# Instructions to follow
From the line with "aLoop rest s" through the line with "bScan (PySem.Str.lower filename).toList", repeat the entries verbatim, both end lines included, and add nothing.

------------------------------------

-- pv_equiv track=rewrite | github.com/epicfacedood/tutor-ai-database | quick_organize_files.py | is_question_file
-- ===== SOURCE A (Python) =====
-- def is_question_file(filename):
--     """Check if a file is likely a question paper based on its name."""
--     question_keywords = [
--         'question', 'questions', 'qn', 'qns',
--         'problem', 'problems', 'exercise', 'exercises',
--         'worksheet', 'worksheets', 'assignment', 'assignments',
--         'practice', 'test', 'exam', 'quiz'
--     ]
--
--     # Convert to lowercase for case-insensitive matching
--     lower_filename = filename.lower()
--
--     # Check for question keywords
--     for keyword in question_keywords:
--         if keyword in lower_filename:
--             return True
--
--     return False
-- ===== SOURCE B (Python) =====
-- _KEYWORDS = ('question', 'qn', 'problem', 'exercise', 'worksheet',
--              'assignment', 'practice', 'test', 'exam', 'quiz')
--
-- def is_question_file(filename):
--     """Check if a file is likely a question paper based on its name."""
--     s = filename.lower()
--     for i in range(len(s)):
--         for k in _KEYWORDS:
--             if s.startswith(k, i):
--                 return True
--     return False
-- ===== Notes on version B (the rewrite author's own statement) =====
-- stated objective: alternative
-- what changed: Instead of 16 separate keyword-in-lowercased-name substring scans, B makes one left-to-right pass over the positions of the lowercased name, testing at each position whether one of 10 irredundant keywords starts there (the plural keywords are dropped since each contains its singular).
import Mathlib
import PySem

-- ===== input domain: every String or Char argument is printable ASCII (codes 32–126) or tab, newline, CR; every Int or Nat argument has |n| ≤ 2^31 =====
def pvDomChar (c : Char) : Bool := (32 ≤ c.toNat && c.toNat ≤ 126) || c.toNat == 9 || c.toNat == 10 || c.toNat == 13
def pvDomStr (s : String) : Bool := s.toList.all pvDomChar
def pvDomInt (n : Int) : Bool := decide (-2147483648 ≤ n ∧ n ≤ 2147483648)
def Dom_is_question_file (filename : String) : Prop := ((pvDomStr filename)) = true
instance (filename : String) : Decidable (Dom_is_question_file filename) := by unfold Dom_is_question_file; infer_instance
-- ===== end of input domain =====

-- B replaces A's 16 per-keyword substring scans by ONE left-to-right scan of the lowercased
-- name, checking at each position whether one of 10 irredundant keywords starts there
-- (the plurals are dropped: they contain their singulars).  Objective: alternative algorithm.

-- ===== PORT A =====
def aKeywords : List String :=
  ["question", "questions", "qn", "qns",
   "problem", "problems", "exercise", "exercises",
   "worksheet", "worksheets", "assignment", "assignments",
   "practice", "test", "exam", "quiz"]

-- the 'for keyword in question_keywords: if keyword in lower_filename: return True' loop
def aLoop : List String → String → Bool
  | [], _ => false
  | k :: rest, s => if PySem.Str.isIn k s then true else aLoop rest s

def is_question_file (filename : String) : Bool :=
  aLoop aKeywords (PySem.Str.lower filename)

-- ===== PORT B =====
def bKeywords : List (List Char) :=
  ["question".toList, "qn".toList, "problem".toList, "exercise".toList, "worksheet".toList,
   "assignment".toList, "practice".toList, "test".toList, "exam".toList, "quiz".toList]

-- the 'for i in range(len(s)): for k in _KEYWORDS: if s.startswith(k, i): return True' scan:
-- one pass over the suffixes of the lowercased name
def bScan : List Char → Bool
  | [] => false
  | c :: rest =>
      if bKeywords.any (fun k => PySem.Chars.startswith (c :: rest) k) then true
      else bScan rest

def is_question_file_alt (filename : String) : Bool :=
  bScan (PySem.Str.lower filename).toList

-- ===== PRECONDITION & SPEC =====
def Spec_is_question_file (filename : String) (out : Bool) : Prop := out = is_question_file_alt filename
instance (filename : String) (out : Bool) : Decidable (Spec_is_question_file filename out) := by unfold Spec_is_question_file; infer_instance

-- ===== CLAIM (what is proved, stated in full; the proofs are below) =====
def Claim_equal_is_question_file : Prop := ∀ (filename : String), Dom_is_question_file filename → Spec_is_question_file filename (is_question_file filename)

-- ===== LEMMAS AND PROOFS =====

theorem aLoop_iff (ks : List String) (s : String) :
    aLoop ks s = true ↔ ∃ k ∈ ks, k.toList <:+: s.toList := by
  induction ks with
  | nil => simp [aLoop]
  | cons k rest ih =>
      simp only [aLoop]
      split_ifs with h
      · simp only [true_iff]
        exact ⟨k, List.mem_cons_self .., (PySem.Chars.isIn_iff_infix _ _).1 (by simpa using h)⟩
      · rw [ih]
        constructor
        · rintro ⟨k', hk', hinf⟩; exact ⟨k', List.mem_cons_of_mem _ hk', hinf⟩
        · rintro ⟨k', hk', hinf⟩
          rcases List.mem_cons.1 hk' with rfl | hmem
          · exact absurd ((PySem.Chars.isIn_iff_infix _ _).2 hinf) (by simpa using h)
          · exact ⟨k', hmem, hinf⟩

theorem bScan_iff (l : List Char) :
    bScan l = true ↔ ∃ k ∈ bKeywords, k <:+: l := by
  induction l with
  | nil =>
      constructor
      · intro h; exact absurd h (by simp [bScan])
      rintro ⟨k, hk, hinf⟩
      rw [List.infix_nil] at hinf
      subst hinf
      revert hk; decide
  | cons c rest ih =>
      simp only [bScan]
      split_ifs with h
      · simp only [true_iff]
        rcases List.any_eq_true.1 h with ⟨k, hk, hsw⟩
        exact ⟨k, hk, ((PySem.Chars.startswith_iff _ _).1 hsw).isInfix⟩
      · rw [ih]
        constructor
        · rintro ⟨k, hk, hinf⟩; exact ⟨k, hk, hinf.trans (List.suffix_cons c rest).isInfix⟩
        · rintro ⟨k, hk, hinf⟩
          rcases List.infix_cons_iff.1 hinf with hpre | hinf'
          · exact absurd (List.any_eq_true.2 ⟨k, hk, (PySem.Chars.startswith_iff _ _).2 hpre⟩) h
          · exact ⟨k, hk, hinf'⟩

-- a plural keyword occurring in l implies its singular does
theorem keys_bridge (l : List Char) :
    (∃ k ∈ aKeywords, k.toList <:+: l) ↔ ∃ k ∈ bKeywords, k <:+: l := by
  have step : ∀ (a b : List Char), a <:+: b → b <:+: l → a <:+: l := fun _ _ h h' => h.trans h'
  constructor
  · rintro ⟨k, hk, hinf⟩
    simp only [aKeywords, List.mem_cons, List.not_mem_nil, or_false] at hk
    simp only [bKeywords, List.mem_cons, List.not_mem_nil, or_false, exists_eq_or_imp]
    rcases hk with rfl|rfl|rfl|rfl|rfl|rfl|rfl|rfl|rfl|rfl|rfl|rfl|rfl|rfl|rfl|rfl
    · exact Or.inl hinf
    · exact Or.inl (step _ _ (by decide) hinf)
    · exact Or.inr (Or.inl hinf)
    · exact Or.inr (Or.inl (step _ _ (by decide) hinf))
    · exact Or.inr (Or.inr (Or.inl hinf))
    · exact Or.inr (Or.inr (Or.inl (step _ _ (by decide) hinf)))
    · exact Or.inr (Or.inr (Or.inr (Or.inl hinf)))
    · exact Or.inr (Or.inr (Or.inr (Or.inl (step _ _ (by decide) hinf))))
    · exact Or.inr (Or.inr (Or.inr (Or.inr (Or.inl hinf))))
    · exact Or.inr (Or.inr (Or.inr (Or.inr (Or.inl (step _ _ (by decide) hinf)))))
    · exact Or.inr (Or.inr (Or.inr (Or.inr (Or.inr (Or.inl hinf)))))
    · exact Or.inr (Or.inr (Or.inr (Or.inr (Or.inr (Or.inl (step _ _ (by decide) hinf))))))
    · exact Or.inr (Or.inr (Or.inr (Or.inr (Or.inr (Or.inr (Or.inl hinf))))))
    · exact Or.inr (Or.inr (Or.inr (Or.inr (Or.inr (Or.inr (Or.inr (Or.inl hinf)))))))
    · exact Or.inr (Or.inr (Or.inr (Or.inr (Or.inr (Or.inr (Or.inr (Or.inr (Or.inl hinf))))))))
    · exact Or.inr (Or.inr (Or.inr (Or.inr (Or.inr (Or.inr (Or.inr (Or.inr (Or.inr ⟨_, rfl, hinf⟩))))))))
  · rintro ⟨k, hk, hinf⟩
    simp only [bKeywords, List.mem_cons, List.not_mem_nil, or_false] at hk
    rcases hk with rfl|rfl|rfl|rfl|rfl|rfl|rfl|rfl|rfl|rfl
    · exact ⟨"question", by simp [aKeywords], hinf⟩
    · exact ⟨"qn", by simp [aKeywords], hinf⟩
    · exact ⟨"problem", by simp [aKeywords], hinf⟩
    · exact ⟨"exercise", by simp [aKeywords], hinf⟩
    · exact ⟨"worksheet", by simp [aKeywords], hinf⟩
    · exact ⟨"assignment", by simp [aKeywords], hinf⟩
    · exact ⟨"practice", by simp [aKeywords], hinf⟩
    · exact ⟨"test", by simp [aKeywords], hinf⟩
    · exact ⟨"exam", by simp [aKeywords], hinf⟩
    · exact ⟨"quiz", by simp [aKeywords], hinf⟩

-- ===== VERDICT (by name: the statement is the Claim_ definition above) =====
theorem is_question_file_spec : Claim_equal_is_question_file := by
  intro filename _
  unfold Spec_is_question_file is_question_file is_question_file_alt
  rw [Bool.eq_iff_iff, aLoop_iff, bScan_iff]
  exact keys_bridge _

------------------------------------

# Result for this exercise
  | k :: rest, s => if PySem.Str.isIn k s then true else aLoop rest s

def is_question_file (filename : String) : Bool :=
  aLoop aKeywords (PySem.Str.lower filename)

-- ===== PORT B =====
def bKeywords : List (List Char) :=
  ["question".toList, "qn".toList, "problem".toList, "exercise".toList, "worksheet".toList,
   "assignment".toList, "practice".toList, "test".toList, "exam".toList, "quiz".toList]

-- the 'for i in range(len(s)): for k in _KEYWORDS: if s.startswith(k, i): return True' scan:
-- one pass over the suffixes of the lowercased name
def bScan : List Char → Bool
  | [] => false
  | c :: rest =>
      if bKeywords.any (fun k => PySem.Chars.startswith (c :: rest) k) then true
      else bScan rest

def is_question_file_alt (filename : String) : Bool :=
  bScan (PySem.Str.lower filename).toList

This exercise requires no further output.